La chiesa è gestita dai Frati Minimi, un ordine mendicante di vita austera fondato nel 1435 da S. Francesco di Paola.
Il settecentesco prospetto è massiccio ed elegante nella sua semplicità. Al centro del frontone posto sopra l’ingresso c’è un ovale con un bel ritratto di San Francesco di Paola.

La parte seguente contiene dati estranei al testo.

-- pv_equiv track=rewrite | github.com/synvo-ai/FileGram | bench/dashboard/server.py | compute_trace_stats
-- ===== SOURCE A (Python) =====
-- def compute_trace_stats(events: list[dict]) -> dict:
--     """Compute summary statistics from filtered behavioral events."""
--     reads = writes = edits = dirs = deletes = moves = browses = searches = cross_refs = 0
--     files_read = set()
--     files_created = set()
--     for e in events:
--         et = e.get("event_type", "")
--         fp = e.get("file_path", "")
--         if et == "file_read":
--             reads += 1
--             if fp:
--                 files_read.add(fp)
--         elif et == "file_write":
--             writes += 1
--             if fp:
--                 files_created.add(fp)
--         elif et == "file_edit":
--             edits += 1
--         elif et == "dir_create":
--             dirs += 1
--         elif et == "file_delete":
--             deletes += 1
--         elif et in ("file_move", "file_rename"):
--             moves += 1
--         elif et == "file_browse":
--             browses += 1
--         elif et == "file_search":
--             searches += 1
--         elif et == "cross_file_reference":
--             cross_refs += 1
--     return {
--         "total_events": len(events),
--         "reads": reads,
--         "writes": writes,
--         "edits": edits,
--         "dirs_created": dirs,
--         "deletes": deletes,
--         "moves": moves,
--         "browses": browses,
--         "searches": searches,
--         "cross_refs": cross_refs,
--         "unique_files_read": len(files_read),
--         "files_created": len(files_created),
--     }
-- ===== SOURCE B (Python) =====
-- def compute_trace_stats(events: list[dict]) -> dict:
--     """Compute summary statistics from filtered behavioral events."""
--     ets = [e.get("event_type", "") for e in events]
--     files_read = {e.get("file_path", "") for e in events
--                   if e.get("event_type", "") == "file_read" and e.get("file_path", "")}
--     files_created = {e.get("file_path", "") for e in events
--                      if e.get("event_type", "") == "file_write" and e.get("file_path", "")}
--     return {
--         "total_events": len(events),
--         "reads": ets.count("file_read"),
--         "writes": ets.count("file_write"),
--         "edits": ets.count("file_edit"),
--         "dirs_created": ets.count("dir_create"),
--         "deletes": ets.count("file_delete"),
--         "moves": ets.count("file_move") + ets.count("file_rename"),
--         "browses": ets.count("file_browse"),
--         "searches": ets.count("file_search"),
--         "cross_refs": ets.count("cross_file_reference"),
--         "unique_files_read": len(files_read),
--         "files_created": len(files_created),
--     }
-- ===== Notes on version B (the rewrite author's own statement) =====
-- stated objective: simpler
-- what changed: Replaces A's single accumulator loop with its nine-way if/elif dispatch and mutable counters/sets by one extracted event-type list queried with list.count per category (moves = count('file_move') + count('file_rename')) plus two filtered set comprehensions for the unique-file counts.
import Mathlib
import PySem

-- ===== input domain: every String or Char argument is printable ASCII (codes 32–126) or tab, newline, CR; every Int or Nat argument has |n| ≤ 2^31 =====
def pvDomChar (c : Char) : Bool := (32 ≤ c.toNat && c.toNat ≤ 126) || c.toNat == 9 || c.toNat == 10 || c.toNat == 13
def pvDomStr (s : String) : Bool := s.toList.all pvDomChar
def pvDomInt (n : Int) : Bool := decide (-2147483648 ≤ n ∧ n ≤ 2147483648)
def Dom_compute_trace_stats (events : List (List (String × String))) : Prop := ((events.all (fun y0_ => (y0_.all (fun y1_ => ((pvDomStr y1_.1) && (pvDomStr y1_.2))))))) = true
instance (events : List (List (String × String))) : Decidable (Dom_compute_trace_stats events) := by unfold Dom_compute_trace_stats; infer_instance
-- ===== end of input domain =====

-- B replaces A's single accumulator loop (if/elif dispatch + mutable counters/sets) by
-- per-category list.count lookups on the extracted event-type list plus two filtered set
-- comprehensions; objective: simpler (no speed claim).

-- e.get(k, d) on an association list: first match, default when absent (exact for Python
-- dicts, whose keys are unique).
def pvGet (e : List (String × String)) (k d : String) : String :=
  match e.find? (fun p => p.1 == k) with
  | some p => p.2
  | none => d

-- ===== PORT A =====
structure StatsA where
  reads : Int
  writes : Int
  edits : Int
  dirs : Int
  deletes : Int
  moves : Int
  browses : Int
  searches : Int
  crossRefs : Int
  filesRead : PySem.Set String
  filesCreated : PySem.Set String
  deriving Repr, DecidableEq

def stepA (s : StatsA) (e : List (String × String)) : StatsA :=
  let et := pvGet e "event_type" ""
  let fp := pvGet e "file_path" ""
  if et = "file_read" then
    let s := { s with reads := s.reads + 1 }
    if fp ≠ "" then { s with filesRead := PySem.Set.add s.filesRead fp } else s
  else if et = "file_write" then
    let s := { s with writes := s.writes + 1 }
    if fp ≠ "" then { s with filesCreated := PySem.Set.add s.filesCreated fp } else s
  else if et = "file_edit" then { s with edits := s.edits + 1 }
  else if et = "dir_create" then { s with dirs := s.dirs + 1 }
  else if et = "file_delete" then { s with deletes := s.deletes + 1 }
  else if et = "file_move" ∨ et = "file_rename" then { s with moves := s.moves + 1 }
  else if et = "file_browse" then { s with browses := s.browses + 1 }
  else if et = "file_search" then { s with searches := s.searches + 1 }
  else if et = "cross_file_reference" then { s with crossRefs := s.crossRefs + 1 }
  else s

def compute_trace_stats (events : List (List (String × String))) : List (String × Int) :=
  let s := events.foldl stepA
    { reads := 0, writes := 0, edits := 0, dirs := 0, deletes := 0, moves := 0,
      browses := 0, searches := 0, crossRefs := 0,
      filesRead := PySem.Set.empty, filesCreated := PySem.Set.empty }
  [("total_events", (events.length : Int)),
   ("reads", s.reads),
   ("writes", s.writes),
   ("edits", s.edits),
   ("dirs_created", s.dirs),
   ("deletes", s.deletes),
   ("moves", s.moves),
   ("browses", s.browses),
   ("searches", s.searches),
   ("cross_refs", s.crossRefs),
   ("unique_files_read", PySem.Set.len s.filesRead),
   ("files_created", PySem.Set.len s.filesCreated)]

-- ===== PORT B =====
def pvFiles (events : List (List (String × String))) (ty : String) : PySem.Set String :=
  PySem.Set.ofList
    ((events.filter (fun e => pvGet e "event_type" "" = ty ∧ pvGet e "file_path" "" ≠ "")).map
      (fun e => pvGet e "file_path" ""))

def compute_trace_stats_alt (events : List (List (String × String))) : List (String × Int) :=
  let ets := events.map (fun e => pvGet e "event_type" "")
  let files_read := pvFiles events "file_read"
  let files_created := pvFiles events "file_write"
  [("total_events", (events.length : Int)),
   ("reads", (PySem.List.count ets "file_read" : Int)),
   ("writes", (PySem.List.count ets "file_write" : Int)),
   ("edits", (PySem.List.count ets "file_edit" : Int)),
   ("dirs_created", (PySem.List.count ets "dir_create" : Int)),
   ("deletes", (PySem.List.count ets "file_delete" : Int)),
   ("moves", (PySem.List.count ets "file_move" : Int) + (PySem.List.count ets "file_rename" : Int)),
   ("browses", (PySem.List.count ets "file_browse" : Int)),
   ("searches", (PySem.List.count ets "file_search" : Int)),
   ("cross_refs", (PySem.List.count ets "cross_file_reference" : Int)),
   ("unique_files_read", PySem.Set.len files_read),
   ("files_created", PySem.Set.len files_created)]

-- ===== PRECONDITION & SPEC =====
def Spec_compute_trace_stats (events : List (List (String × String))) (out : List (String × Int)) : Prop := out = compute_trace_stats_alt events
instance (events : List (List (String × String))) (out : List (String × Int)) : Decidable (Spec_compute_trace_stats events out) := by unfold Spec_compute_trace_stats; infer_instance

-- ===== CLAIM (what is proved, stated in full; the proofs are below) =====
def Claim_equal_compute_trace_stats : Prop := ∀ (events : List (List (String × String))), Dom_compute_trace_stats events → Spec_compute_trace_stats events (compute_trace_stats events)

-- ===== LEMMAS AND PROOFS =====

set_option maxHeartbeats 1000000 in
lemma stepA_reads (s : StatsA) (e : List (String × String)) :
    (stepA s e).reads = s.reads + if pvGet e "event_type" "" = "file_read" then 1 else 0 := by
  unfold stepA
  by_cases h : pvGet e "event_type" "" = "file_read" <;> simp only [h] <;> split_ifs <;> simp_all

set_option maxHeartbeats 1000000 in
lemma stepA_writes (s : StatsA) (e : List (String × String)) :
    (stepA s e).writes = s.writes + if pvGet e "event_type" "" = "file_write" then 1 else 0 := by
  unfold stepA
  by_cases h : pvGet e "event_type" "" = "file_write" <;> simp only [h] <;> split_ifs <;> simp_all

set_option maxHeartbeats 1000000 in
lemma stepA_edits (s : StatsA) (e : List (String × String)) :
    (stepA s e).edits = s.edits + if pvGet e "event_type" "" = "file_edit" then 1 else 0 := by
  unfold stepA
  by_cases h : pvGet e "event_type" "" = "file_edit" <;> simp only [h] <;> split_ifs <;> simp_all

set_option maxHeartbeats 1000000 in
lemma stepA_dirs (s : StatsA) (e : List (String × String)) :
    (stepA s e).dirs = s.dirs + if pvGet e "event_type" "" = "dir_create" then 1 else 0 := by
  unfold stepA
  by_cases h : pvGet e "event_type" "" = "dir_create" <;> simp only [h] <;> split_ifs <;> simp_all

set_option maxHeartbeats 1000000 in
lemma stepA_deletes (s : StatsA) (e : List (String × String)) :
    (stepA s e).deletes = s.deletes + if pvGet e "event_type" "" = "file_delete" then 1 else 0 := by
  unfold stepA
  by_cases h : pvGet e "event_type" "" = "file_delete" <;> simp only [h] <;> split_ifs <;> simp_all

set_option maxHeartbeats 1000000 in
lemma stepA_moves (s : StatsA) (e : List (String × String)) :
    (stepA s e).moves = s.moves
      + (if pvGet e "event_type" "" = "file_move" then 1 else 0)
      + (if pvGet e "event_type" "" = "file_rename" then 1 else 0) := by
  unfold stepA
  by_cases h1 : pvGet e "event_type" "" = "file_move" <;>
    by_cases h2 : pvGet e "event_type" "" = "file_rename" <;>
      simp only [h1, h2] <;> split_ifs <;> simp_all

set_option maxHeartbeats 1000000 in
lemma stepA_browses (s : StatsA) (e : List (String × String)) :
    (stepA s e).browses = s.browses + if pvGet e "event_type" "" = "file_browse" then 1 else 0 := by
  unfold stepA
  by_cases h : pvGet e "event_type" "" = "file_browse" <;> simp only [h] <;> split_ifs <;> simp_all

set_option maxHeartbeats 1000000 in
lemma stepA_searches (s : StatsA) (e : List (String × String)) :
    (stepA s e).searches = s.searches + if pvGet e "event_type" "" = "file_search" then 1 else 0 := by
  unfold stepA
  by_cases h : pvGet e "event_type" "" = "file_search" <;> simp only [h] <;> split_ifs <;> simp_all

set_option maxHeartbeats 1000000 in
lemma stepA_crossRefs (s : StatsA) (e : List (String × String)) :
    (stepA s e).crossRefs = s.crossRefs + if pvGet e "event_type" "" = "cross_file_reference" then 1 else 0 := by
  unfold stepA
  by_cases h : pvGet e "event_type" "" = "cross_file_reference" <;> simp only [h] <;> split_ifs <;> simp_all

set_option maxHeartbeats 1000000 in
lemma stepA_filesRead (s : StatsA) (e : List (String × String)) :
    (stepA s e).filesRead =
      if pvGet e "event_type" "" = "file_read" ∧ pvGet e "file_path" "" ≠ "" then
        PySem.Set.add s.filesRead (pvGet e "file_path" "") else s.filesRead := by
  unfold stepA
  by_cases h : pvGet e "event_type" "" = "file_read" <;> simp only [h] <;> split_ifs <;> simp_all

set_option maxHeartbeats 1000000 in
lemma stepA_filesCreated (s : StatsA) (e : List (String × String)) :
    (stepA s e).filesCreated =
      if pvGet e "event_type" "" = "file_write" ∧ pvGet e "file_path" "" ≠ "" then
        PySem.Set.add s.filesCreated (pvGet e "file_path" "") else s.filesCreated := by
  unfold stepA
  by_cases h : pvGet e "event_type" "" = "file_write" <;> simp only [h] <;> split_ifs <;> simp_all

-- one loop step contributes (0 or 1) to a counter field ⇒ the whole loop adds the count
lemma foldl_count_field (l : List (List (String × String))) (ty : String)
    (f : StatsA → Int)
    (hf : ∀ s e, f (stepA s e) = f s + if pvGet e "event_type" "" = ty then 1 else 0) :
    ∀ s : StatsA, f (l.foldl stepA s)
      = f s + ((l.map (fun e => pvGet e "event_type" "")).count ty : Int) := by
  induction l with
  | nil => simp
  | cons e es ih =>
    intro s
    rw [List.foldl_cons, ih, hf]
    simp only [List.map_cons, List.count_cons, beq_iff_eq]
    split_ifs with h <;> simp <;> ring

lemma foldl_moves_field (l : List (List (String × String))) :
    ∀ s : StatsA, (l.foldl stepA s).moves
      = s.moves + ((l.map (fun e => pvGet e "event_type" "")).count "file_move" : Int)
               + ((l.map (fun e => pvGet e "event_type" "")).count "file_rename" : Int) := by
  induction l with
  | nil => simp
  | cons e es ih =>
    intro s
    rw [List.foldl_cons, ih, stepA_moves]
    simp only [List.map_cons, List.count_cons, beq_iff_eq]
    split_ifs with h1 h2 <;> simp_all <;> ring

-- one loop step adds the file path to a set field exactly when the filter keeps the event
lemma foldl_set_field (l : List (List (String × String))) (ty : String)
    (f : StatsA → PySem.Set String)
    (hf : ∀ s e, f (stepA s e) =
      if pvGet e "event_type" "" = ty ∧ pvGet e "file_path" "" ≠ "" then
        PySem.Set.add (f s) (pvGet e "file_path" "") else f s) :
    ∀ s : StatsA, f (l.foldl stepA s)
      = PySem.Set.update (f s)
          ((l.filter (fun e => pvGet e "event_type" "" = ty ∧ pvGet e "file_path" "" ≠ "")).map
            (fun e => pvGet e "file_path" "")) := by
  induction l with
  | nil => intro s; simp [PySem.Set.update]
  | cons e es ih =>
    intro s
    rw [List.foldl_cons, ih, hf]
    by_cases h : pvGet e "event_type" "" = ty ∧ pvGet e "file_path" "" ≠ "" <;>
      simp [h, PySem.Set.update]

theorem compute_trace_stats_spec : Claim_equal_compute_trace_stats := by
  intro events _
  show compute_trace_stats events = compute_trace_stats_alt events
  simp only [compute_trace_stats, compute_trace_stats_alt, pvFiles]
  rw [foldl_count_field events "file_read" StatsA.reads stepA_reads,
    foldl_count_field events "file_write" StatsA.writes stepA_writes,
    foldl_count_field events "file_edit" StatsA.edits stepA_edits,
    foldl_count_field events "dir_create" StatsA.dirs stepA_dirs,
    foldl_count_field events "file_delete" StatsA.deletes stepA_deletes,
    foldl_moves_field events,
    foldl_count_field events "file_browse" StatsA.browses stepA_browses,
    foldl_count_field events "file_search" StatsA.searches stepA_searches,
    foldl_count_field events "cross_file_reference" StatsA.crossRefs stepA_crossRefs,
    foldl_set_field events "file_read" StatsA.filesRead stepA_filesRead,
    foldl_set_field events "file_write" StatsA.filesCreated stepA_filesCreated]
  simp [PySem.List.count_eq, PySem.Set.update, PySem.Set.ofList_eq_foldl, PySem.Set.empty]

Le torri campanarie mostrano ancora segni di un progetto elaborato e di una accurata esecuzione. All’interno a unica navata si notano: nel lato sinistro:
San Michele Arcangelo, olio su tela del XVIII sec
Statua settecentesca della Madonna del Soccorso
nel lato destro:
Morte del Giusto, olio su tela del XVIII sec
Crocifisso del XIX sec
Nell’edicola dell’altare maggiore si trova una statua lignea di S.Francesco di Paola opera del Bagnasco (1759-1832)
Sorge nella piazza omonima, vicino al distretto militare.
Era la chiesa conventuale dei Padri Mercenari Scalzi e fu fondata nel 1615.
L’ordine della Mercede fu fondato nel 1218 a Barcellona da San Pietro Nolasco per raccogliere fondi al fine riscattare i cristiani fatti schiavi dai saraceni e portati in Berberia (Africa mediterranea).
A seguito di una riforma i mercenari si distinsero in Calzati e Scalzi.
Ad Agrigento il convento dei Mercenari Calzati venne edificato sulle macerie delle chiese di San Giuliano e San Luca nel 1583 e successivamente chiuso nel 1666. È presente, ancora oggi, un’elegante apertura gotico-normanna incastonata nel muro di una casa nei pressi della discesa Porto Empedocle accanto alla chiesa-santuario dell’Addolorata alla fine dell’attuale via Garibaldi. Nel 1776 si riedificò una nuova chiesa accanto alla vecchia grazie al finanziamento del sacerdote Libertino Todaro con l’impegno da parte dei frati di alloggiarlo ed accudirlo durante la sua vita.
Forse all’originario edificio appartengono i pilastri angolari in pietra arenaria.